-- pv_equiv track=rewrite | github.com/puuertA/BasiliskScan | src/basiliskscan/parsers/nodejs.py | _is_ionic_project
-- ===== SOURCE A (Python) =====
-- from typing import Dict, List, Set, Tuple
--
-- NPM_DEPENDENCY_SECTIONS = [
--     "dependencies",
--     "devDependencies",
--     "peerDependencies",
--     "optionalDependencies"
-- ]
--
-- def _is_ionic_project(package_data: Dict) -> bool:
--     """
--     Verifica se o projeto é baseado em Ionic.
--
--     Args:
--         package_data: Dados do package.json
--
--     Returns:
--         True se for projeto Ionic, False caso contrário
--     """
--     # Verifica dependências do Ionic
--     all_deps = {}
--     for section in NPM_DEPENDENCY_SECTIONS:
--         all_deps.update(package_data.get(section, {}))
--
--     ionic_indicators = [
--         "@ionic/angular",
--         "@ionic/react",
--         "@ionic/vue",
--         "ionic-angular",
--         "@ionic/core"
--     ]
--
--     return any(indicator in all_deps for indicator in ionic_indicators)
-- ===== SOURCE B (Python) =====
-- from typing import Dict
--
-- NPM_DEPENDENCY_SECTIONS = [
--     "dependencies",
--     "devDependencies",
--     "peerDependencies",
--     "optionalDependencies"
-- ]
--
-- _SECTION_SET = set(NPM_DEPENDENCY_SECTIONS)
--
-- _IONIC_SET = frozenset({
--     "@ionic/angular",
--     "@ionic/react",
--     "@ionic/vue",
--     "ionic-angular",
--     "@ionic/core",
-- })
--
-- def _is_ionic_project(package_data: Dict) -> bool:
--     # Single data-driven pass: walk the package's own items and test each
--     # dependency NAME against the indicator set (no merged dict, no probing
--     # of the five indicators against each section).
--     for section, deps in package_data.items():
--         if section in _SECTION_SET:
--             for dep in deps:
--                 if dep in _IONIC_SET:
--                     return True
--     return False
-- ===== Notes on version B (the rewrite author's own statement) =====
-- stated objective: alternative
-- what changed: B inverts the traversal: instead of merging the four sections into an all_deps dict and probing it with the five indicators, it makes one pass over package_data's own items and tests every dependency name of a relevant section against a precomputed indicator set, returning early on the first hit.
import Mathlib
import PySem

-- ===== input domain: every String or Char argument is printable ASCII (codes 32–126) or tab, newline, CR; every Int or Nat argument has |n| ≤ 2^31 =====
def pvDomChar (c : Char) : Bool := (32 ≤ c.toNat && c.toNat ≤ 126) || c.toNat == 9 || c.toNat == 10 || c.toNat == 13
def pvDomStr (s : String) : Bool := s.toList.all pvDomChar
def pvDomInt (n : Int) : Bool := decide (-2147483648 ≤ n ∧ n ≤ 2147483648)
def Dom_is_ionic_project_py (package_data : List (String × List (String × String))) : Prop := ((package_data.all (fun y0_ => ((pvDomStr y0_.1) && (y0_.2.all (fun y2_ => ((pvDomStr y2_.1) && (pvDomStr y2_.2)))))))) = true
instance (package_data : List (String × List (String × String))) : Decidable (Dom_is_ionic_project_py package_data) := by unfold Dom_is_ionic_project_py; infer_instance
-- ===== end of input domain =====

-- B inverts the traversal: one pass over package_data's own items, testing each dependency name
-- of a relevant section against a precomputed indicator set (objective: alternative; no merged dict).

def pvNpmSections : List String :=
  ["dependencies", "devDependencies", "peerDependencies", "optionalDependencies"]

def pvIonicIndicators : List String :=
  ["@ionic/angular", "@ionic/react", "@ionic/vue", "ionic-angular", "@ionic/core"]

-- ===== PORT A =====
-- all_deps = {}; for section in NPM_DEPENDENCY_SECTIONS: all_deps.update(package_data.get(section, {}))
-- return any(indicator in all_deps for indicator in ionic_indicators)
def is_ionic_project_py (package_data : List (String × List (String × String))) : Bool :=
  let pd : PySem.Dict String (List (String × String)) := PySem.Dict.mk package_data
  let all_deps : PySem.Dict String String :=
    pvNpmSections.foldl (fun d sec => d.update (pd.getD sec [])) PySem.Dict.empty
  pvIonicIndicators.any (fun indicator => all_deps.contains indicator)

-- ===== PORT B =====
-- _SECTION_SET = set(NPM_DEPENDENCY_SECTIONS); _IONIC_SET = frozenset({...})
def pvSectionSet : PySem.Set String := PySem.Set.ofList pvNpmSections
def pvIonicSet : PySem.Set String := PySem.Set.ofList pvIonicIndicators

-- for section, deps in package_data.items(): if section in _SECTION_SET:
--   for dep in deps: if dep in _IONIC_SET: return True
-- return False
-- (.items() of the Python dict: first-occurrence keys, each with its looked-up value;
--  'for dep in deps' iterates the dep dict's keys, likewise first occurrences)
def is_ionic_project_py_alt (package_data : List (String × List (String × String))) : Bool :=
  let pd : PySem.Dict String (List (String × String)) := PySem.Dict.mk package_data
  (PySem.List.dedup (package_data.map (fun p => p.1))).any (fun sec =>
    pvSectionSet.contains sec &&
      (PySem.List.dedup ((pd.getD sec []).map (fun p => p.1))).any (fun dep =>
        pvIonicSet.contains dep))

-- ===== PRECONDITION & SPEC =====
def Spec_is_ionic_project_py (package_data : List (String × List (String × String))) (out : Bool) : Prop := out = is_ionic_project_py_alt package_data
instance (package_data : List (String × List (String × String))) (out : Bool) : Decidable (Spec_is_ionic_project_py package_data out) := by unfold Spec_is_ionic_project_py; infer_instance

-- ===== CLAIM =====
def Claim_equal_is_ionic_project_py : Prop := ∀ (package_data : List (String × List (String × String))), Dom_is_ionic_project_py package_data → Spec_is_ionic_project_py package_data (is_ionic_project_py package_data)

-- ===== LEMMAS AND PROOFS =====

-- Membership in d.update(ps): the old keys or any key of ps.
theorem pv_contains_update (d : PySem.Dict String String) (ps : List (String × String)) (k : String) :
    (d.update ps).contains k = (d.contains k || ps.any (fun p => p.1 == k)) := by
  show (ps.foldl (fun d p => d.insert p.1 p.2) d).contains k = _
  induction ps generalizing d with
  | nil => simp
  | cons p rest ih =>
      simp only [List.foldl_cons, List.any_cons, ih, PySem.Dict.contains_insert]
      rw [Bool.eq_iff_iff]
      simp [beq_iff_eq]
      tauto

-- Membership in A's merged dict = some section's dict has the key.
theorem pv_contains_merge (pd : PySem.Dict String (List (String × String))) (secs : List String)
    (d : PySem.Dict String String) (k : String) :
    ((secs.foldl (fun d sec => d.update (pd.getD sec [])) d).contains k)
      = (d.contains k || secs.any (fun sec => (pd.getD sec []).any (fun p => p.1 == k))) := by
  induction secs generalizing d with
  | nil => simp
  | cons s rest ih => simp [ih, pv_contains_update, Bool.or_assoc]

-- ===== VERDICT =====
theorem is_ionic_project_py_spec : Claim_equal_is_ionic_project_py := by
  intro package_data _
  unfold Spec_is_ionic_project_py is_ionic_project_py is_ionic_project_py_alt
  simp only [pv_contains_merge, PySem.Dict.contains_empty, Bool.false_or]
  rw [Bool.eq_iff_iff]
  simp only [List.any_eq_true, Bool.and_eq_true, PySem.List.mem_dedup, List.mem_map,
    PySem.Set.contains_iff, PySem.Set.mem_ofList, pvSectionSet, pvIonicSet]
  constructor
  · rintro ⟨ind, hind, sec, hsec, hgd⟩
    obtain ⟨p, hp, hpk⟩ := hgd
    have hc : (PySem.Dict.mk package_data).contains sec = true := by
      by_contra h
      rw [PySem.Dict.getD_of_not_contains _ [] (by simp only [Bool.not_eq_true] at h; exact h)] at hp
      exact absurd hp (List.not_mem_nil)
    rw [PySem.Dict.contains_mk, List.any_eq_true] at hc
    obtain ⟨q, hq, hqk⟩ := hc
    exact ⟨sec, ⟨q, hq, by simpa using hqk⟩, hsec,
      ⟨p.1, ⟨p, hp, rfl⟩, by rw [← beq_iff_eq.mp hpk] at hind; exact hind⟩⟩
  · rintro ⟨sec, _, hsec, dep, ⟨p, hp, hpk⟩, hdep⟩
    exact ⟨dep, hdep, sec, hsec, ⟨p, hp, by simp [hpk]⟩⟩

What you are asked to do:
Everything above from the line containing "-- (.items() of" down to the line containing "def is_ionic_project_py_alt (package_data" is to be transcribed exactly, with both of those lines included and nothing else added.

Answer area:
-- (.items() of the Python dict: first-occurrence keys, each with its looked-up value;
--  'for dep in deps' iterates the dep dict's keys, likewise first occurrences)
def is_ionic_project_py_alt (package_data : List (String × List (String × String))) : Bool :=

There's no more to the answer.